▶ _Aim of the task_
Below are several records. Retype exactly those lines running from the one with "def fibonacci_odd_alt (n" through the one with "def Spec_fibonacci_odd (n", end lines included, and no others.

▶ _Saved entries_
-- pv_equiv track=rewrite | github.com/MrBrantCode/unitest_baseline | mut_generate/mist_train_cf/cf_16502/solution.py | fibonacci_odd
-- ===== SOURCE A (Python) =====
-- def fibonacci_odd(n):
--     def fibonacci(i):
--         if i <= 1:
--             return i
--         return fibonacci(i-1) + fibonacci(i-2)
--
--     result = []
--     for i in range(n+1):
--         fib = fibonacci(i)
--         if fib % 2 != 0:
--             result.append(fib)
--     return result
-- ===== SOURCE B (Python) =====
-- def fibonacci_odd(n):
--     result = []
--     a, b = 0, 1
--     for _ in range(n + 1):
--         if a % 2 != 0:
--             result.append(a)
--         a, b = b, a + b
--     return result
-- ===== Notes on version B (the rewrite author's own statement) =====
-- stated objective: faster
-- what changed: Replaced the per-index naive exponential recursive Fibonacci with a single iterative pass that carries the (fib(i), fib(i+1)) pair, appending the odd values as it goes.
import Mathlib
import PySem

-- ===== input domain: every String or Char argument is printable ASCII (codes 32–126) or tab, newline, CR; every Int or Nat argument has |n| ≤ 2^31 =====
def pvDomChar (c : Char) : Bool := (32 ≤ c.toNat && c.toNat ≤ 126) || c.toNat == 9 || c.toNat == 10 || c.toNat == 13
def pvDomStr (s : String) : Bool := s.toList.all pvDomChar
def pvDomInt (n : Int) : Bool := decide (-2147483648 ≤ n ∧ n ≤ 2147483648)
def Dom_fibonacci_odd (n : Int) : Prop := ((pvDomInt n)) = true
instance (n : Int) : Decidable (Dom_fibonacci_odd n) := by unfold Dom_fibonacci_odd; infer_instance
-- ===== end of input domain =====

-- B replaces A's naive exponential recursion per index by one iterative pass carrying
-- the current Fibonacci pair (objective: faster, asymptotic).

-- ===== PORT A =====
-- inner helper 'fibonacci': naive double recursion; called only with i ≥ 0, ported on Nat
def fibNaive : Nat → Int
  | 0 => 0
  | 1 => 1
  | (k+2) => fibNaive (k+1) + fibNaive k

def fibonacci_odd (n : Int) : List Int :=
  (PySem.List.pyRange 0 (n+1) 1).foldl
    (fun result i =>
      let fib := fibNaive i.toNat
      if PySem.Int.mod fib 2 ≠ 0 then result ++ [fib] else result) []

-- ===== PORT B =====
-- the loop 'for _ in range(n+1)' with state (a, b, result)
def fibLoopB : Nat → Int → Int → List Int → List Int
  | 0, _, _, result => result
  | (m+1), a, b, result =>
      fibLoopB m b (a + b) (if PySem.Int.mod a 2 ≠ 0 then result ++ [a] else result)

def fibonacci_odd_alt (n : Int) : List Int :=
  fibLoopB (n + 1).toNat 0 1 []

-- ===== PRECONDITION & SPEC =====
def Spec_fibonacci_odd (n : Int) (out : List Int) : Prop := out = fibonacci_odd_alt n
instance (n : Int) (out : List Int) : Decidable (Spec_fibonacci_odd n out) := by unfold Spec_fibonacci_odd; infer_instance

-- ===== CLAIM (what is proved, stated in full; the proofs are below) =====
def Claim_equal_fibonacci_odd : Prop := ∀ (n : Int), Dom_fibonacci_odd n → Spec_fibonacci_odd n (fibonacci_odd n)

-- ===== LEMMAS AND PROOFS =====

-- ===== VERDICT (by name: the statement is the Claim_ definition above) =====
-- common closed description: odd Fibonacci values among indices k..k+m-1
def oddFibs : Nat → Nat → List Int
  | 0, _ => []
  | (m+1), k =>
      (if PySem.Int.mod (fibNaive k) 2 ≠ 0 then [fibNaive k] else []) ++ oddFibs m (k+1)

lemma fibLoopB_eq (m : Nat) : ∀ (k : Nat) (res : List Int),
    fibLoopB m (fibNaive k) (fibNaive (k+1)) res = res ++ oddFibs m k := by
  induction m with
  | zero => intro k res; simp [fibLoopB, oddFibs]
  | succ m ih =>
    intro k res
    have h2 : fibNaive k + fibNaive (k+1) = fibNaive ((k+1)+1) := by
      simp [fibNaive]; ring
    rw [show fibLoopB (m+1) (fibNaive k) (fibNaive (k+1)) res
        = fibLoopB m (fibNaive (k+1)) (fibNaive k + fibNaive (k+1))
            (if PySem.Int.mod (fibNaive k) 2 ≠ 0 then res ++ [fibNaive k] else res) from rfl,
       h2, ih (k+1)]
    show _ = res ++ oddFibs (m+1) k
    rw [show oddFibs (m+1) k
        = (if PySem.Int.mod (fibNaive k) 2 ≠ 0 then [fibNaive k] else []) ++ oddFibs m (k+1)
        from rfl]
    split_ifs with h <;> simp

lemma oddFibs_succ_right (m : Nat) : ∀ (k : Nat),
    oddFibs (m+1) k
      = oddFibs m k ++ (if PySem.Int.mod (fibNaive (k+m)) 2 ≠ 0 then [fibNaive (k+m)] else []) := by
  induction m with
  | zero => intro k; simp [oddFibs]
  | succ m ih =>
    intro k
    rw [show oddFibs (m+1+1) k
        = (if PySem.Int.mod (fibNaive k) 2 ≠ 0 then [fibNaive k] else []) ++ oddFibs (m+1) (k+1)
        from rfl, ih (k+1),
        show oddFibs (m+1) k
        = (if PySem.Int.mod (fibNaive k) 2 ≠ 0 then [fibNaive k] else []) ++ oddFibs m (k+1)
        from rfl,
        show k+1+m = k+(m+1) from by omega]
    simp

lemma foldlA_eq (m : Nat) : ∀ (acc : List Int),
    (List.range m).foldl
      (fun result j =>
        let fib := fibNaive j
        if PySem.Int.mod fib 2 ≠ 0 then result ++ [fib] else result) acc
    = acc ++ oddFibs m 0 := by
  induction m with
  | zero => intro acc; simp [oddFibs]
  | succ m ih =>
    intro acc
    rw [List.range_succ, List.foldl_append, ih, oddFibs_succ_right]
    simp only [List.foldl_cons, List.foldl_nil, Nat.zero_add]
    split_ifs with h <;> simp

theorem fibonacci_odd_spec : Claim_equal_fibonacci_odd := by
  intro n _
  unfold Spec_fibonacci_odd fibonacci_odd fibonacci_odd_alt
  rw [PySem.List.pyRange_one]
  have hfold : ((List.range (n + 1 - 0).toNat).map (fun k : Nat => (0:Int) + k)).foldl
      (fun result i =>
        let fib := fibNaive i.toNat
        if PySem.Int.mod fib 2 ≠ 0 then result ++ [fib] else result) []
      = (List.range (n + 1 - 0).toNat).foldl
      (fun result j =>
        let fib := fibNaive j
        if PySem.Int.mod fib 2 ≠ 0 then result ++ [fib] else result) [] := by
    rw [List.foldl_map]
    simp
  rw [hfold, foldlA_eq]
  have : (n + 1 - 0).toNat = (n + 1).toNat := by omega
  rw [this]
  have hb := fibLoopB_eq (n + 1).toNat 0 []
  rw [show fibNaive 0 = 0 from rfl, show fibNaive (0+1) = 1 from rfl] at hb
  rw [hb]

▶ _Answer to this task_
def fibonacci_odd_alt (n : Int) : List Int :=
  fibLoopB (n + 1).toNat 0 1 []

-- ===== PRECONDITION & SPEC =====
def Spec_fibonacci_odd (n : Int) (out : List Int) : Prop := out = fibonacci_odd_alt n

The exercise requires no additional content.